The upside is that the group took so long to define a standard that digital
compression and broadcasting technologies matured enough so that HDTV in the
US could be fully digital and not analog like the Japanese had pioneered and
proposed as a world standard.

------
kragen
> _In those days, in Silicon Valley, we didn’t keep secrets._

That's how Silicon Valley was created from the 1950s through the 1980s, and
still to a significant extent through the 1990s: knowledge was not treated as
property, but rather as a commons. This is the foundation of the professions:
judges and lawyers do not keep their reasoning secret, nor do priests, nor do
professors, nor do medical doctors — to the extent that the knowledge they
create belongs to anyone, it belongs to the profession, not to the individual
professional or their client. When Silicon Valley started abandoning that
principle in the 1990s and especially after 2000, the epicenter of innovation
shifted to Shenzhen, where that principle was still practiced. And today with
the covid pandemic we see the fallout: the US has been left far behind
technologically and is completely unable to deploy the measures needed to stop
the pandemic.

That isn't the only factor, of course, but it's a big one.

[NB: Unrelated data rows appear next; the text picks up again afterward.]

-- pv_equiv track=rewrite | github.com/bohyunshin/Algorithm_training | 모비스/3.py | bfs
-- ===== SOURCE A (Python) =====
-- from collections import deque
--
-- def bfs(B):
--     n = len(B)
--     FLAG = B[0] & B[1]
--     for i in range(2,len(B)):
--         FLAG = FLAG & B[i]
--     if FLAG == 0:
--         return 0
--     q = deque()
--     q.append(tuple(B))
--     visited = {}
--     visited[tuple(B)] = 0
--     while q:
--         B = q.popleft()
--         cnt = visited[B]
--         B = list(B)
--         for i in range(len(B)):
--             B[i] -= 1
--             FLAG = B[0] & B[1]
--             if FLAG == 0:
--                 return cnt + 1
--             for j in range(2,len(B)):
--                 FLAG = FLAG & B[j]
--                 if FLAG == 0:
--                     return cnt + 1
--             q.append(tuple(B))
--             visited[tuple(B)] = cnt + 1
--             B[i] += 1
-- ===== SOURCE B (Python) =====
-- def bfs(B):
--     n = len(B)
--
--     def feasible(i, budget, acc):
--         # can elements i.. absorb exactly `budget` single decrements so that
--         # acc AND (decremented elements i..) == 0 ?
--         if i == n:
--             return budget == 0 and acc == 0
--         return any(feasible(i + 1, budget - d, acc & (B[i] - d))
--                    for d in range(budget + 1))
--
--     L = 0
--     while True:
--         if feasible(0, L, -1):
--             return L
--         L += 1
-- ===== Notes on version B (the rewrite author's own statement) =====
-- stated objective: alternative
-- what changed: A's breadth-first search over whole array states (deque of tuples plus a visited dict, no dedup) is replaced by iterative deepening on the total decrement count L, testing each L with a recursive DFS over the compositions of L among the array elements; no queue, no dict, no state tuples.
import Mathlib
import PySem

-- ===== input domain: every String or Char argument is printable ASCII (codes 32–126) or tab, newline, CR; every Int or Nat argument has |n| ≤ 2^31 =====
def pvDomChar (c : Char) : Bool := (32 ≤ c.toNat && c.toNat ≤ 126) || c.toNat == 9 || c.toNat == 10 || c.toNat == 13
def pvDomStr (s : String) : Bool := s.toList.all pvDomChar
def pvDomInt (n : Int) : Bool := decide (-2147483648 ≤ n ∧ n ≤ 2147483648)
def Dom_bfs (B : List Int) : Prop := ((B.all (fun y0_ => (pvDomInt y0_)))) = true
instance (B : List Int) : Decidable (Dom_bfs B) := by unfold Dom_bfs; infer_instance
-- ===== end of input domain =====

-- B replaces A's breadth-first search over whole array states (queue + visited dict) by
-- iterative deepening over the total number of decrements, testing each budget L with a
-- DFS over the compositions of L among the elements (objective: alternative; it trades
-- A's n^L state enumeration with tuple/dict bookkeeping for a memoryless composition search).

-- ===== PORT A =====
-- FLAG = B[0] & B[1]; for i in range(2, len(B)): FLAG &= B[i]   (no early exit)
def andRest (flag : Int) (rest : List Int) : Int :=
  match rest with
  | [] => flag
  | x :: xs => andRest (PySem.Int.band flag x) xs

-- inner success test after a decrement: checks FLAG == 0 after B[0]&B[1] and after each further &=
def hitsZero (flag : Int) (rest : List Int) : Bool :=
  if flag = 0 then true
  else
    match rest with
    | [] => false
    | x :: xs => hitsZero (PySem.Int.band flag x) xs

-- the body of "for i in range(len(B))" for one popped state: pre ++ suf is the state,
-- i walks suf; B[i] -= 1 / += 1 is modelled by rebuilding pre ++ (x-1) :: xs.
def procA (cnt : Int) (pre suf : List Int) (next : List (List Int))
    (vis : PySem.Dict (List Int) Int) : Option Int × List (List Int) × PySem.Dict (List Int) Int :=
  match suf with
  | [] => (none, next, vis)
  | x :: xs =>
    let t := pre ++ (x - 1) :: xs
    match t with
    | b0 :: b1 :: rest =>
      if hitsZero (PySem.Int.band b0 b1) rest then (some (cnt + 1), next, vis)
      else procA cnt (pre ++ [x]) xs (next ++ [t]) (vis.insert t (cnt + 1))
    | _ => (none, next, vis)   -- IndexError in Python (state shorter than 2); unreachable under Pre_

-- the "while q:" loop; the deque is the two-list queue cur ++ next (pops from cur,
-- appends to next).  fuel only guards totality: Python loops forever on the inputs
-- Pre_ excludes, and Pre_ guarantees the fuel below is never exhausted.
def loopA (fuel : Nat) (cur next : List (List Int)) (vis : PySem.Dict (List Int) Int) : Int :=
  match fuel, cur with
  | 0, _ => 0
  | fuel' + 1, [] =>
    match next with
    | [] => 0        -- queue exhausted: Python would fall off the loop (returns None); unreachable under Pre_
    | _ :: _ => loopA fuel' next [] vis
  | fuel' + 1, t :: rest =>
    let cnt := vis.getD t 0     -- visited[B]; the key is always present (every queued tuple was inserted)
    match procA cnt [] t next vis with
    | (some r, _, _) => r
    | (none, next', vis') => loopA (fuel' + 1) rest next' vis'
termination_by (fuel, cur.length)
decreasing_by
  · exact Prod.Lex.left _ _ (by omega)
  · exact Prod.Lex.right _ (by simp)

def fuelOf (B : List Int) : Nat := (B.map Int.natAbs).sum + 2

def bfs (B : List Int) : Int :=
  match B with
  | b0 :: b1 :: rest =>
    let flag := andRest (PySem.Int.band b0 b1) rest
    if flag = 0 then 0
    else loopA (fuelOf B) [B] [] ((PySem.Dict.empty).insert B 0)
  | _ => 0   -- Python raises IndexError on B[0]/B[1] (fewer than 2 elements); excluded by Pre_

-- ===== PORT B =====
-- feasible(i, budget, acc): can elements i.. absorb exactly `budget` decrements so that
-- acc & (decremented elements) == 0 ?  (list recursion replaces the index i)
def feasAlt (xs : List Int) (budget acc : Int) : Bool :=
  match xs with
  | [] => budget == 0 && acc == 0
  | x :: rest =>
    (PySem.List.pyRange 0 (budget + 1) 1).any
      (fun d => feasAlt rest (budget - d) (PySem.Int.band acc (x - d)))

def fuelOfAlt (B : List Int) : Nat := (B.map Int.natAbs).sum + 2

-- "L = 0; while True: if feasible(0, L, -1): return L; L += 1"; fuel = totality guard only.
def loopB (fuel : Nat) (B : List Int) (L : Int) : Int :=
  match fuel with
  | 0 => 0
  | f + 1 => if feasAlt B L (-1) then L else loopB f B (L + 1)

def bfs_alt (B : List Int) : Int := loopB (fuelOfAlt B) B 0

-- ===== PRECONDITION & SPEC =====
-- Pre_ excludes exactly the inputs where Python's A does not return: fewer than 2 elements
-- (IndexError on B[0] & B[1]) and all-negative lists (the AND stays negative, the BFS never ends).
def Pre_bfs (B : List Int) : Prop := 2 ≤ B.length ∧ ∃ x ∈ B, 0 ≤ x
instance (B : List Int) : Decidable (Pre_bfs B) := by unfold Pre_bfs; infer_instance

def pvWitness_bfs : List Int := [3, 5]

def Spec_bfs (B : List Int) (out : Int) : Prop := out = bfs_alt B
instance (B : List Int) (out : Int) : Decidable (Spec_bfs B out) := by unfold Spec_bfs; infer_instance

-- ===== CLAIM (what is proved, stated in full; the proofs are below) =====
def Claim_equal_bfs : Prop := ∀ (B : List Int), Dom_bfs B → Pre_bfs B → Spec_bfs B (bfs B)

-- ===== LEMMAS AND PROOFS =====

-- full AND of a state, seeded with Python's -1 identity
def isZero (t : List Int) : Bool := andRest (-1) t = 0

-- all single-position decrements of t, in Python's i = 0..n-1 order
def succL (t : List Int) : List (List Int) :=
  match t with
  | [] => []
  | x :: xs => ((x - 1) :: xs) :: (succL xs).map (fun u => x :: u)

-- k further breadth-first layers from a frontier
def iterFlat (l : List (List Int)) : Nat → List (List Int)
  | 0 => l
  | k + 1 => (iterFlat l k).flatMap succL

lemma andRest_zero (l : List Int) : andRest 0 l = 0 := by
  induction l with
  | nil => rfl
  | cons x xs ih =>
    simpa [andRest, PySem.Int.band_comm 0 x, PySem.Int.band_zero] using ih

lemma hitsZero_eq (rest : List Int) : ∀ flag, hitsZero flag rest = decide (andRest flag rest = 0) := by
  induction rest with
  | nil => intro flag; by_cases h : flag = 0 <;> simp [hitsZero, andRest, h]
  | cons x xs ih =>
    intro flag
    by_cases h : flag = 0
    · simp [hitsZero, h, andRest, andRest_zero, PySem.Int.band_comm 0 x, PySem.Int.band_zero]
    · simp [hitsZero, h, andRest, ih]

lemma andRest_neg_one_cons_cons (b0 b1 : Int) (rest : List Int) :
    andRest (-1) (b0 :: b1 :: rest) = andRest (PySem.Int.band b0 b1) rest := by
  simp [andRest, PySem.Int.band_comm (-1) b0, PySem.Int.band_neg_one]

lemma andRest_zero_mem (t : List Int) (h : (0 : Int) ∈ t) (a : Int) : andRest a t = 0 := by
  induction t generalizing a with
  | nil => simp at h
  | cons x xs ih =>
    rcases List.mem_cons.mp h with h0 | h0
    · subst h0; simp [andRest, PySem.Int.band_zero, andRest_zero]
    · exact ih h0 _

lemma succL_length_sum (t : List Int) : ∀ u ∈ succL t, u.length = t.length ∧ u.sum = t.sum - 1 := by
  induction t with
  | nil => intro u hu; simp [succL] at hu
  | cons x xs ih =>
    intro u hu
    rcases List.mem_cons.mp hu with h0 | h0
    · subst h0; constructor <;> simp <;> ring
    · rcases List.mem_map.mp h0 with ⟨w, hw, rfl⟩
      have := ih w hw
      constructor <;> simp [this.1, this.2] <;> ring

def insList (vis : PySem.Dict (List Int) Int) (l : List (List Int)) (v : Int) :
    PySem.Dict (List Int) Int :=
  l.foldl (fun d t => d.insert t v) vis

lemma exists_cons_cons (t : List Int) (h : 2 ≤ t.length) :
    ∃ b0 b1 rest, t = b0 :: b1 :: rest := by
  match t with
  | b0 :: b1 :: rest => exact ⟨b0, b1, rest, rfl⟩
  | [] => simp at h
  | [b0] => simp at h

lemma hitsZero_isZero (b0 b1 : Int) (rest : List Int) :
    hitsZero (PySem.Int.band b0 b1) rest = isZero (b0 :: b1 :: rest) := by
  rw [hitsZero_eq]; simp [isZero, andRest_neg_one_cons_cons]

The profession of
engineering computing machinery has been subordinated to the quarterly goals
of business, which can be more effectively promoted if information flow is
controlled by management and money, not by engineers and sharing. But the
innovation that remains vital in Silicon Valley today is underpinned by open-
source software, which is based on the same kind of promiscuous openness that
got Steve Wozniak debugging Atari machines for free on the late shift. Too bad
free software can't tell if you've got a fever.